From: Peter Zijlstra
Date: Tue Apr 06 2021 - 05:17:05 EST


On Mon, Apr 05, 2021 at 07:42:03PM -0400, Waiman Long wrote:
> The handling of sysrq key can be activated by echoing the key to
> /proc/sysrq-trigger or via the magic key sequence typed into a terminal
> that is connected to the system in some way (serial, USB or other mean).
> In the former case, the handling is done in a user context.

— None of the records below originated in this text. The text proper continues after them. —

-- pv_equiv track=rewrite | github.com/YaniUdiani/Yani_IMSRG | Test_Test.py | sorter
-- ===== SOURCE A (Python) =====
-- def sorter(temp_full_state, Fermi_lvl):
--     holes=[]
--     particles=[]
--     for i in temp_full_state:
--         if((i[0]**2+i[1]**2+i[2]**2)<=abs(Fermi_lvl)):
--             holes.append(list(i))
--         else:
--             particles.append(list(i))
--     return holes+particles
-- ===== SOURCE B (Python) =====
-- def sorter(temp_full_state, Fermi_lvl):
--     return [list(i) for i in sorted(temp_full_state,
--                                     key=lambda i: i[0]**2 + i[1]**2 + i[2]**2 > abs(Fermi_lvl))]
-- ===== Notes on version B (the rewrite author's own statement) =====
-- stated objective: idiomatic
-- what changed: Replaces the two explicit hole/particle accumulator lists with a single stable sort on the boolean key 'sum of squares > |Fermi_lvl|', which puts all holes before all particles while preserving each group's order.
import Mathlib
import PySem

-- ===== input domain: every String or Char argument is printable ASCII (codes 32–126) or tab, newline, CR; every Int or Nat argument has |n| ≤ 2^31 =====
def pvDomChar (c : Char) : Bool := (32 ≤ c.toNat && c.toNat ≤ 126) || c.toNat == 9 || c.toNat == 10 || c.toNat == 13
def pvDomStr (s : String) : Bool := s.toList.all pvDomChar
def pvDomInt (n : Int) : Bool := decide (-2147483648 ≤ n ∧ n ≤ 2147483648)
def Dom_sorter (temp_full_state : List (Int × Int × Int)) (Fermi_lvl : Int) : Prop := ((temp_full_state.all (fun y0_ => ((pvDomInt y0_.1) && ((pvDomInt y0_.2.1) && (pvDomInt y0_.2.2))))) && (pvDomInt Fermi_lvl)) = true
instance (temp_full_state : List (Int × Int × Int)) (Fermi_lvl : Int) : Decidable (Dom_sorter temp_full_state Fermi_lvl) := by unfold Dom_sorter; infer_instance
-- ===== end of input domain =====

-- B replaces A's two explicit hole/particle accumulator lists with one stable sort
-- on the boolean key "sum of squares > |Fermi_lvl|" (objective: idiomatic; same return value).

-- ===== PORT A =====
-- two accumulator lists built in one pass, then holes + particles
def sorter (temp_full_state : List (Int × Int × Int)) (Fermi_lvl : Int) : List (List Int) :=
  let acc := temp_full_state.foldl
    (fun (acc : List (List Int) × List (List Int)) i =>
      if i.1 ^ 2 + i.2.1 ^ 2 + i.2.2 ^ 2 ≤ |Fermi_lvl| then
        (acc.1 ++ [[i.1, i.2.1, i.2.2]], acc.2)
      else
        (acc.1, acc.2 ++ [[i.1, i.2.1, i.2.2]]))
    ([], [])
  acc.1 ++ acc.2

-- ===== PORT B =====
-- stable sort on the boolean key (False = hole sorts first), then list(i) on each
def sorter_alt (temp_full_state : List (Int × Int × Int)) (Fermi_lvl : Int) : List (List Int) :=
  (PySem.List.sorted temp_full_state
      (fun i => decide (i.1 ^ 2 + i.2.1 ^ 2 + i.2.2 ^ 2 > |Fermi_lvl|))).map
    (fun i => [i.1, i.2.1, i.2.2])

-- ===== PRECONDITION & SPEC =====
def Spec_sorter (temp_full_state : List (Int × Int × Int)) (Fermi_lvl : Int) (out : List (List Int)) : Prop := out = sorter_alt temp_full_state Fermi_lvl
instance (temp_full_state : List (Int × Int × Int)) (Fermi_lvl : Int) (out : List (List Int)) : Decidable (Spec_sorter temp_full_state Fermi_lvl out) := by unfold Spec_sorter; infer_instance

-- ===== CLAIM (what is proved, stated in full; the proofs are below) =====
def Claim_equal_sorter : Prop := ∀ (temp_full_state : List (Int × Int × Int)) (Fermi_lvl : Int), Dom_sorter temp_full_state Fermi_lvl → Spec_sorter temp_full_state Fermi_lvl (sorter temp_full_state Fermi_lvl)

-- ===== LEMMAS AND PROOFS =====

-- inserting into a list partitioned as (all-false keys) ++ (all-true keys):
-- a false-key element lands between the groups, a true-key element at the end
theorem insertBy_bool_partition {α : Type} (key : α → Bool) (x : α) (hs ps : List α)
    (hh : ∀ y ∈ hs, key y = false) (hp : ∀ y ∈ ps, key y = true) :
    PySem.List.insertBy (fun a b => !key a && key b) x (hs ++ ps) =
      if key x then hs ++ ps ++ [x] else hs ++ x :: ps := by
  induction hs with
  | nil =>
    simp only [List.nil_append]
    induction ps with
    | nil => cases hx : key x <;> simp [PySem.List.insertBy]
    | cons p t ih =>
      have hkp : key p = true := hp p (by simp)
      have ih' := ih (fun y hy => hp y (by simp [hy]))
      cases hx : key x with
      | false => simp [PySem.List.insertBy, hkp, hx]
      | true =>
        simp only [hx, if_pos] at ih' ⊢
        simp [PySem.List.insertBy, hkp, hx, ih']
  | cons h t ih =>
    have hkh : key h = false := hh h (by simp)
    have ih' := ih (fun y hy => hh y (by simp [hy]))
    cases hx : key x with
    | false =>
      simp only [hx] at ih' ⊢
      simp [PySem.List.insertBy, hkh, ih']
    | true =>
      simp only [hx, if_pos] at ih' ⊢
      simp [PySem.List.insertBy, hkh, hx, ih']

-- the insertion-sort fold with a boolean key, started on a partitioned accumulator
theorem foldl_insertBy_bool {α : Type} (key : α → Bool) (xs hs ps : List α)
    (hh : ∀ y ∈ hs, key y = false) (hp : ∀ y ∈ ps, key y = true) :
    xs.foldl (fun acc x => PySem.List.insertBy (fun a b => !key a && key b) x acc)
        (hs ++ ps) =
      (hs ++ xs.filter (fun x => !key x)) ++ (ps ++ xs.filter key) := by
  induction xs generalizing hs ps with
  | nil => simp
  | cons x t ih =>
    rw [List.foldl_cons, insertBy_bool_partition key x hs ps hh hp]
    cases hx : key x with
    | false =>
      simp only [Bool.false_eq_true, if_false]
      have e : hs ++ x :: ps = (hs ++ [x]) ++ ps := by simp
      rw [e, ih (hs ++ [x]) ps
        (by intro y hy; rcases List.mem_append.1 hy with h' | h'
            · exact hh y h'
            · simp at h'; subst h'; exact hx) hp]
      simp [hx]
    | true =>
      simp only [if_true]
      rw [List.append_assoc, ih hs (ps ++ [x]) hh
        (by intro y hy; rcases List.mem_append.1 hy with h' | h'
            · exact hp y h'
            · simp at h'; subst h'; exact hx)]
      simp [hx]

-- a stable sort on a boolean key is exactly the partition: false-keys first, in order
theorem sorted_bool_key_eq_partition {α : Type} (key : α → Bool) (xs : List α) :
    PySem.List.sorted xs (fun x => key x) =
      xs.filter (fun x => !key x) ++ xs.filter key := by
  rw [PySem.List.sorted_eq_foldl_insertBy]
  have heq : (fun a b : α => decide (key a < key b)) = fun a b => !key a && key b := by
    funext a b; cases key a <;> cases key b <;> decide
  rw [heq]
  simpa using foldl_insertBy_bool key xs [] [] (by simp) (by simp)

-- A's fold with two accumulators, characterised as two filtered maps
theorem sorter_foldl_char (Fermi_lvl : Int) (xs : List (Int × Int × Int))
    (h p : List (List Int)) :
    xs.foldl
      (fun (acc : List (List Int) × List (List Int)) i =>
        if i.1 ^ 2 + i.2.1 ^ 2 + i.2.2 ^ 2 ≤ |Fermi_lvl| then
          (acc.1 ++ [[i.1, i.2.1, i.2.2]], acc.2)
        else
          (acc.1, acc.2 ++ [[i.1, i.2.1, i.2.2]])) (h, p) =
      (h ++ (xs.filter (fun i => decide (i.1 ^ 2 + i.2.1 ^ 2 + i.2.2 ^ 2 ≤ |Fermi_lvl|))).map
          (fun i => [i.1, i.2.1, i.2.2]),
       p ++ (xs.filter (fun i => !decide (i.1 ^ 2 + i.2.1 ^ 2 + i.2.2 ^ 2 ≤ |Fermi_lvl|))).map
          (fun i => [i.1, i.2.1, i.2.2])) := by
  induction xs generalizing h p with
  | nil => simp
  | cons x t ih =>
    by_cases hx : x.1 ^ 2 + x.2.1 ^ 2 + x.2.2 ^ 2 ≤ |Fermi_lvl| <;>
      simp [hx, ih]

-- ===== VERDICT (by name: the statement is the Claim_ definition above) =====
theorem sorter_spec : Claim_equal_sorter := by
  intro ts F _
  show sorter ts F = sorter_alt ts F
  unfold sorter sorter_alt
  rw [sorter_foldl_char, sorted_bool_key_eq_partition]
  simp only [List.nil_append, List.map_append]
  have hk : ∀ x : Int × Int × Int,
      (decide (x.1 ^ 2 + x.2.1 ^ 2 + x.2.2 ^ 2 ≤ |F|))
        = !decide (|F| < x.1 ^ 2 + x.2.1 ^ 2 + x.2.2 ^ 2) := by
    intro x; simp only [← decide_not, not_lt]
  congr 1
  · congr 1
    exact List.filter_congr fun x _ => hk x
  · congr 1
    exact List.filter_congr fun x _ => by rw [hk x, Bool.not_not]
-- pv_equiv track=rewrite | github.com/Custom-Pipeline-Defect-Detector/pipeline-defect-detection- | pipeline_full_integration.py | group_by_code
-- ===== SOURCE A (Python) =====
-- from typing import List, Dict, Any, Tuple
--
-- def group_by_code(dets: List[Dict[str, Any]]) -> Dict[str, List[Dict[str, Any]]]:
--     buckets = {}
--     for d in dets:
--         code = d["code"]
--         if code == "UNK":
--             # ignore unknown classes
--             continue
--         buckets.setdefault(code, []).append(d)
--     return buckets
-- ===== SOURCE B (Python) =====
-- from typing import List, Dict, Any
--
-- def group_by_code(dets: List[Dict[str, Any]]) -> Dict[str, List[Dict[str, Any]]]:
--     # worklist partition: repeatedly take the first remaining detection's code,
--     # extract its whole bucket from the remaining list, and continue on the rest
--     out = {}
--     remaining = dets
--     while remaining:
--         d, rest = remaining[0], remaining[1:]
--         c = d["code"]
--         if c == "UNK":
--             remaining = rest
--             continue
--         out[c] = [d] + [x for x in rest if x["code"] == c]
--         remaining = [x for x in rest if x["code"] != c]
--     return out
-- ===== Notes on version B (the rewrite author's own statement) =====
-- stated objective: alternative
-- what changed: Replaces the single-pass hash bucketing with setdefault by a worklist partition loop: repeatedly take the first remaining detection's code, extract that code's entire bucket from the remaining list with two filters, and continue on what is left.
import Mathlib
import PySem

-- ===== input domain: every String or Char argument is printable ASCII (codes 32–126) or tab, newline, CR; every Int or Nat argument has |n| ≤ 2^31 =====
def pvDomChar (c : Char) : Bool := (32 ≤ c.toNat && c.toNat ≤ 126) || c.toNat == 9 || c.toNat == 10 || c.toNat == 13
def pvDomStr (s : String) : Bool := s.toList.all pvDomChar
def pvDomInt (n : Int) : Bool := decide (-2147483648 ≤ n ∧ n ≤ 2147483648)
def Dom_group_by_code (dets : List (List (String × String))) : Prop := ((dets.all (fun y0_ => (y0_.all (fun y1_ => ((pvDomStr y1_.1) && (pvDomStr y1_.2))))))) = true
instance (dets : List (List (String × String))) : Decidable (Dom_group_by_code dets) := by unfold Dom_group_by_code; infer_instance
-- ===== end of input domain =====

-- B replaces A's single-pass setdefault bucketing by a worklist partition loop: repeatedly
-- extract the whole bucket of the first remaining detection's code; alternative, not faster.


-- d["code"]: first-match lookup; the "" in the missing-key case stands for Python's KeyError,
-- which Pre_group_by_code excludes
def codeOf (d : List (String × String)) : String :=
  match d.find? (fun p => p.1 == "code") with
  | some p => p.2
  | none => ""

-- ===== PORT A =====
-- buckets.setdefault(code, []).append(d) == buckets[code] = buckets.get(code, []) + [d] == Dict.modify
def group_by_code (dets : List (List (String × String))) : List (String × List (List (String × String))) :=
  (dets.foldl
    (fun buckets d =>
      let code := codeOf d
      if code == "UNK" then buckets
      else buckets.modify code [] (fun l => l ++ [d]))
    PySem.Dict.empty).items

-- ===== PORT B =====
-- the while loop of Source B: state (remaining, out); each iteration consumes the head and,
-- for a non-UNK code, extracts that code's entire bucket from the remaining worklist
def altLoop (remaining : List (List (String × String)))
    (out : PySem.Dict String (List (List (String × String)))) :
    PySem.Dict String (List (List (String × String))) :=
  match remaining with
  | [] => out
  | d :: rest =>
    let c := codeOf d
    if c == "UNK" then altLoop rest out
    else
      altLoop (rest.filter (fun x => !(codeOf x == c)))
        (out.insert c (d :: rest.filter (fun x => codeOf x == c)))
termination_by remaining.length
decreasing_by
  · simp
  · simp only [List.length_cons, List.length_unattach]
    exact Nat.lt_succ_of_le (le_trans (List.length_filter_le _ _) (by simp))

def group_by_code_alt (dets : List (List (String × String))) : List (String × List (List (String × String))) :=
  (altLoop dets PySem.Dict.empty).items

-- ===== PRECONDITION & SPEC =====
-- Pre_ excludes exactly the inputs where some detection lacks the "code" key (Python raises KeyError)
def Pre_group_by_code (dets : List (List (String × String))) : Prop :=
  ∀ d ∈ dets, "code" ∈ d.map Prod.fst
instance (dets : List (List (String × String))) : Decidable (Pre_group_by_code dets) := by unfold Pre_group_by_code; infer_instance

def pvWitness_group_by_code : (List (List (String × String))) :=
  [[("code", "A"), ("x", "1")], [("code", "UNK")], [("code", "B")], [("code", "A")]]

def Spec_group_by_code (dets : List (List (String × String))) (out : List (String × List (List (String × String)))) : Prop := out = group_by_code_alt dets
instance (dets : List (List (String × String))) (out : List (String × List (List (String × String)))) : Decidable (Spec_group_by_code dets out) := by unfold Spec_group_by_code; infer_instance

-- ===== CLAIM (what is proved, stated in full; the proofs are below) =====
def Claim_equal_group_by_code : Prop := ∀ (dets : List (List (String × String))), Dom_group_by_code dets → Pre_group_by_code dets → Spec_group_by_code dets (group_by_code dets)

-- ===== LEMMAS AND PROOFS =====

-- the common canonical form both ports are proved equal to: the distinct non-UNK codes in
-- first-occurrence order, each paired with its filter over the whole input
def canonicalList (l : List (List (String × String))) : List (String × List (List (String × String))) :=
  (PySem.Set.ofList ((l.filter (fun d => !(codeOf d == "UNK"))).map codeOf)).map
    (fun c => (c, l.filter (fun d => codeOf d == c)))

-- unfolding equations for the WF-recursive loop
theorem altLoop_nil (out : PySem.Dict String (List (List (String × String)))) :
    altLoop [] out = out := by rw [altLoop.eq_def]

theorem altLoop_cons (d : List (String × String)) (rest : List (List (String × String)))
    (out : PySem.Dict String (List (List (String × String)))) :
    altLoop (d :: rest) out =
      if codeOf d == "UNK" then altLoop rest out
      else altLoop (rest.filter (fun x => !(codeOf x == codeOf d)))
        (out.insert (codeOf d) (d :: rest.filter (fun x => codeOf x == codeOf d))) := by
  rw [altLoop.eq_def]

-- skipping the "UNK" elements inside a fold = folding over the filtered list
theorem foldl_skip {α β : Type} (g : β → α → β) (p : α → Bool) :
    ∀ (l : List α) (b : β),
      l.foldl (fun b d => if p d then b else g b d) b = (l.filter (fun d => !p d)).foldl g b := by
  intro l
  induction l with
  | nil => intro b; rfl
  | cons x xs ih =>
    intro b
    by_cases h : p x = true <;> simp [h, ih]

-- every code appearing in the canonical code set is non-UNK
theorem mem_codes_ne_UNK (l : List (List (String × String))) (c : String)
    (hc : c ∈ PySem.Set.ofList ((l.filter (fun d => !(codeOf d == "UNK"))).map codeOf)) :
    c ≠ "UNK" := by
  rw [PySem.Set.mem_ofList] at hc
  obtain ⟨d, hd, hcd⟩ := List.mem_map.mp hc
  rw [List.mem_filter] at hd
  intro h; rw [h] at hcd; rw [hcd] at hd; simp at hd

-- A's bucket dict, read out as items, is the canonical form
theorem A_eq_canonical (dets : List (List (String × String))) :
    group_by_code dets = canonicalList dets := by
  unfold group_by_code canonicalList
  show (dets.foldl (fun buckets d => if codeOf d == "UNK" then buckets
        else buckets.modify (codeOf d) [] (fun l => l ++ [d])) PySem.Dict.empty).items
      = (PySem.Set.ofList ((dets.filter (fun d => !(codeOf d == "UNK"))).map codeOf)).map
          (fun c => (c, dets.filter (fun d => codeOf d == c)))
  rw [foldl_skip]
  set lf := dets.filter (fun d => !(codeOf d == "UNK")) with hlf
  have hnd : (lf.foldl (fun b d => b.modify (codeOf d) [] (fun l => l ++ [d])) PySem.Dict.empty).keys.Nodup :=
    PySem.Dict.nodup_keys_foldl_modify_key lf codeOf [] (fun _ d l => l ++ [d]) PySem.Dict.empty (by simp)
  rw [PySem.Dict.items_eq_map_keys _ hnd []]
  rw [PySem.Dict.keys_foldl_modify_key lf codeOf [] (fun _ d l => l ++ [d]) PySem.Dict.empty]
  rw [show PySem.Dict.empty.keys = ([] : List String) from rfl, PySem.Set.update_nil_left]
  apply List.map_congr_left
  intro c hc
  have hgd : (lf.foldl (fun b d => b.modify (codeOf d) [] (fun l => l ++ [d])) PySem.Dict.empty).getD c []
      = lf.filter (fun d => codeOf d == c) := by
    rw [show (lf.foldl (fun b d => b.modify (codeOf d) [] (fun l => l ++ [d])) PySem.Dict.empty)
        = ((lf.map (fun d => (codeOf d, d))).foldl
            (fun b p => b.modify p.1 [] (fun l => l ++ [p.2]))
            PySem.Dict.empty) from (List.foldl_map (f := fun d => (codeOf d, d))
            (g := fun b p => b.modify p.1 [] (fun l => l ++ [p.2])) (l := lf)
            (init := PySem.Dict.empty)).symm]
    rw [PySem.Dict.getD_foldl_modify_append]
    simp [List.filter_map, List.map_map, Function.comp_def]
  rw [hgd, hlf, List.filter_filter]
  congr 1
  apply List.filter_congr
  intro d _
  by_cases h : codeOf d == c
  · have : codeOf d = c := by simpa using h
    simp [this, mem_codes_ne_UNK dets c hc]
  · simp [h]

-- folding Set.add over a list is unchanged by dropping elements already in the accumulator
theorem foldl_add_filter_of_mem {α : Type} [BEq α] [LawfulBEq α] (x : α) :
    ∀ (ys : List α) (s : PySem.Set α), x ∈ s →
      ys.foldl PySem.Set.add s = (ys.filter (fun y => !(y == x))).foldl PySem.Set.add s := by
  intro ys
  induction ys with
  | nil => intro s _; rfl
  | cons y t ih =>
    intro s hs
    by_cases h : y = x
    · subst h
      have hadd : PySem.Set.add s y = s := by
        simp [PySem.Set.add, PySem.Set.contains, hs]
      rw [List.foldl_cons, hadd, List.filter_cons_of_neg (by simp), ih s hs]
    · rw [List.filter_cons_of_pos (by simp [h]), List.foldl_cons, List.foldl_cons]
      exact ih _ ((PySem.Set.mem_add _ _ _).mpr (Or.inl hs))

-- folding Set.add over elements distinct from a can be carried out below a pinned head a
theorem foldl_add_cons {α : Type} [BEq α] [LawfulBEq α] (a : α) :
    ∀ (ys : List α) (s : PySem.Set α), (∀ y ∈ ys, y ≠ a) →
      ys.foldl PySem.Set.add (a :: s) = a :: ys.foldl PySem.Set.add s := by
  intro ys
  induction ys with
  | nil => intro s _; rfl
  | cons y t ih =>
    intro s h
    have hya : y ≠ a := h y (by simp)
    have hadd : PySem.Set.add (a :: s) y = a :: PySem.Set.add s y := by
      by_cases hys : y ∈ s <;>
        simp [PySem.Set.add, PySem.Set.contains, hys, hya]
    rw [List.foldl_cons, hadd, List.foldl_cons, ih _ (fun z hz => h z (by simp [hz]))]

-- set(x :: xs) = x followed by set(xs with x removed)
theorem ofList_cons_filter {α : Type} [BEq α] [LawfulBEq α] (x : α) (xs : List α) :
    PySem.Set.ofList (x :: xs) = x :: PySem.Set.ofList (xs.filter (fun y => !(y == x))) := by
  show (x :: xs).foldl PySem.Set.add [] = x :: (xs.filter (fun y => !(y == x))).foldl PySem.Set.add []
  rw [List.foldl_cons]
  have h1 : PySem.Set.add ([] : PySem.Set α) x = [x] := rfl
  rw [h1, foldl_add_filter_of_mem x xs [x] (by simp)]
  exact foldl_add_cons x _ [] (by
    intro y hy
    rw [List.mem_filter] at hy
    simpa using hy.2)

-- canonical form: a leading UNK detection is invisible
theorem canonical_cons_UNK (d : List (String × String)) (rest : List (List (String × String)))
    (h : codeOf d = "UNK") : canonicalList (d :: rest) = canonicalList rest := by
  unfold canonicalList
  rw [List.filter_cons_of_neg (by simp [h])]
  apply List.map_congr_left
  intro c hc
  rw [List.filter_cons_of_neg (by simp [h, Ne.symm (mem_codes_ne_UNK rest c hc)])]

-- canonical form: a leading non-UNK detection contributes its whole bucket up front
theorem canonical_cons (d : List (String × String)) (rest : List (List (String × String)))
    (h : ¬ codeOf d = "UNK") :
    canonicalList (d :: rest)
      = (codeOf d, d :: rest.filter (fun x => codeOf x == codeOf d))
        :: canonicalList (rest.filter (fun x => !(codeOf x == codeOf d))) := by
  unfold canonicalList
  rw [List.filter_cons_of_pos (by simp [h]), List.map_cons, ofList_cons_filter,
    List.map_cons, List.filter_cons_of_pos (by simp)]
  congr 1
  have hcodes : ((rest.filter (fun x => !(codeOf x == "UNK"))).map codeOf).filter
        (fun y => !(y == codeOf d))
      = ((rest.filter (fun x => !(codeOf x == codeOf d))).filter
          (fun x => !(codeOf x == "UNK"))).map codeOf := by
    rw [List.filter_map, List.filter_filter, List.filter_filter]
    congr 1
    apply List.filter_congr
    intro x _
    simp [Bool.and_comm]
  rw [hcodes]
  apply List.map_congr_left
  intro c' hc'
  have hc'c : ¬ c' = codeOf d := by
    rw [PySem.Set.mem_ofList] at hc'
    obtain ⟨x, hx, hcx⟩ := List.mem_map.mp hc'
    rw [List.mem_filter, List.mem_filter] at hx
    have hxc := hx.1.2
    rw [hcx] at hxc
    simpa using hxc
  rw [List.filter_cons_of_neg (by simp; exact fun hh => hc'c hh.symm), List.filter_filter]
  congr 1
  apply List.filter_congr
  intro x _
  by_cases hx : codeOf x == c'
  · have hxc : codeOf x = c' := by simpa using hx
    simp [hxc, hc'c]
  · simp [hx]

-- loop invariant of B's while loop: fresh codes append, so items = old items ++ canonical groups
theorem altLoop_items :
    ∀ (n : Nat) (remaining : List (List (String × String)))
      (out : PySem.Dict String (List (List (String × String)))),
      remaining.length ≤ n →
      (∀ x ∈ remaining, out.contains (codeOf x) = false) →
      (altLoop remaining out).items = out.items ++ canonicalList remaining := by
  intro n
  induction n with
  | zero =>
    intro remaining out hlen _
    rw [List.length_eq_zero_iff.mp (Nat.le_zero.mp hlen), altLoop_nil]
    simp [canonicalList, PySem.Set.ofList]
  | succ n ih =>
    intro remaining out hlen h
    match remaining with
    | [] => rw [altLoop_nil]; simp [canonicalList, PySem.Set.ofList]
    | d :: rest =>
      rw [altLoop_cons]
      by_cases hUNK : codeOf d = "UNK"
      · rw [if_pos (by simp [hUNK])]
        rw [ih rest out (by simpa using hlen) (fun x hx => h x (by simp [hx])),
          canonical_cons_UNK d rest hUNK]
      · rw [if_neg (by simp [hUNK])]
        have hcontains : out.contains (codeOf d) = false := h d (by simp)
        rw [ih (rest.filter (fun x => !(codeOf x == codeOf d)))
            (out.insert (codeOf d) (d :: rest.filter (fun x => codeOf x == codeOf d)))
            (le_trans (List.length_filter_le _ _) (by simpa using hlen))
            (by
              intro x hx
              rw [List.mem_filter] at hx
              rw [PySem.Dict.contains_insert]
              simp only [Bool.or_eq_false_iff]
              exact ⟨by simpa using hx.2, h x (by simp [hx.1])⟩)]
        rw [PySem.Dict.items_insert_of_not_contains (h := hcontains)]
        rw [canonical_cons d rest hUNK]
        simp

-- ===== VERDICT (by name: the statement is the Claim_ definition above) =====
theorem group_by_code_spec : Claim_equal_group_by_code := by
  intro dets _ _
  show group_by_code dets = group_by_code_alt dets
  rw [A_eq_canonical]
  unfold group_by_code_alt
  rw [altLoop_items dets.length dets PySem.Dict.empty (le_refl _) (fun x _ => rfl)]
  rfl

In the
> latter case, it is likely to be in an interrupt context.

> [ 7809.796281] </NMI>
> [ 7809.796282] _raw_spin_lock_irqsave+0x32/0x40
> [ 7809.796283] print_cpu+0x261/0x7c0
> [ 7809.796283] sysrq_sched_debug_show+0x34/0x50
> [ 7809.796284] sysrq_handle_showstate+0xc/0x20
> [ 7809.796284] __handle_sysrq.cold.11+0x48/0xfb
> [ 7809.796285] write_sysrq_trigger+0x2b/0x30
> [ 7809.796285] proc_reg_write+0x39/0x60
> [ 7809.796286] vfs_write+0xa5/0x1a0
> [ 7809.796286] ksys_write+0x4f/0xb0
> [ 7809.796287] do_syscall_64+0x5b/0x1a0
> [ 7809.796287] entry_SYSCALL_64_after_hwframe+0x65/0xca
> [ 7809.796288] RIP: 0033:0x7fabe4ceb648
>
> The purpose of sched_debug_lock is to serialize the use of the global
> cgroup_path[] buffer in print_cpu(). The rests of the printk calls don't
> need serialization from sched_debug_lock.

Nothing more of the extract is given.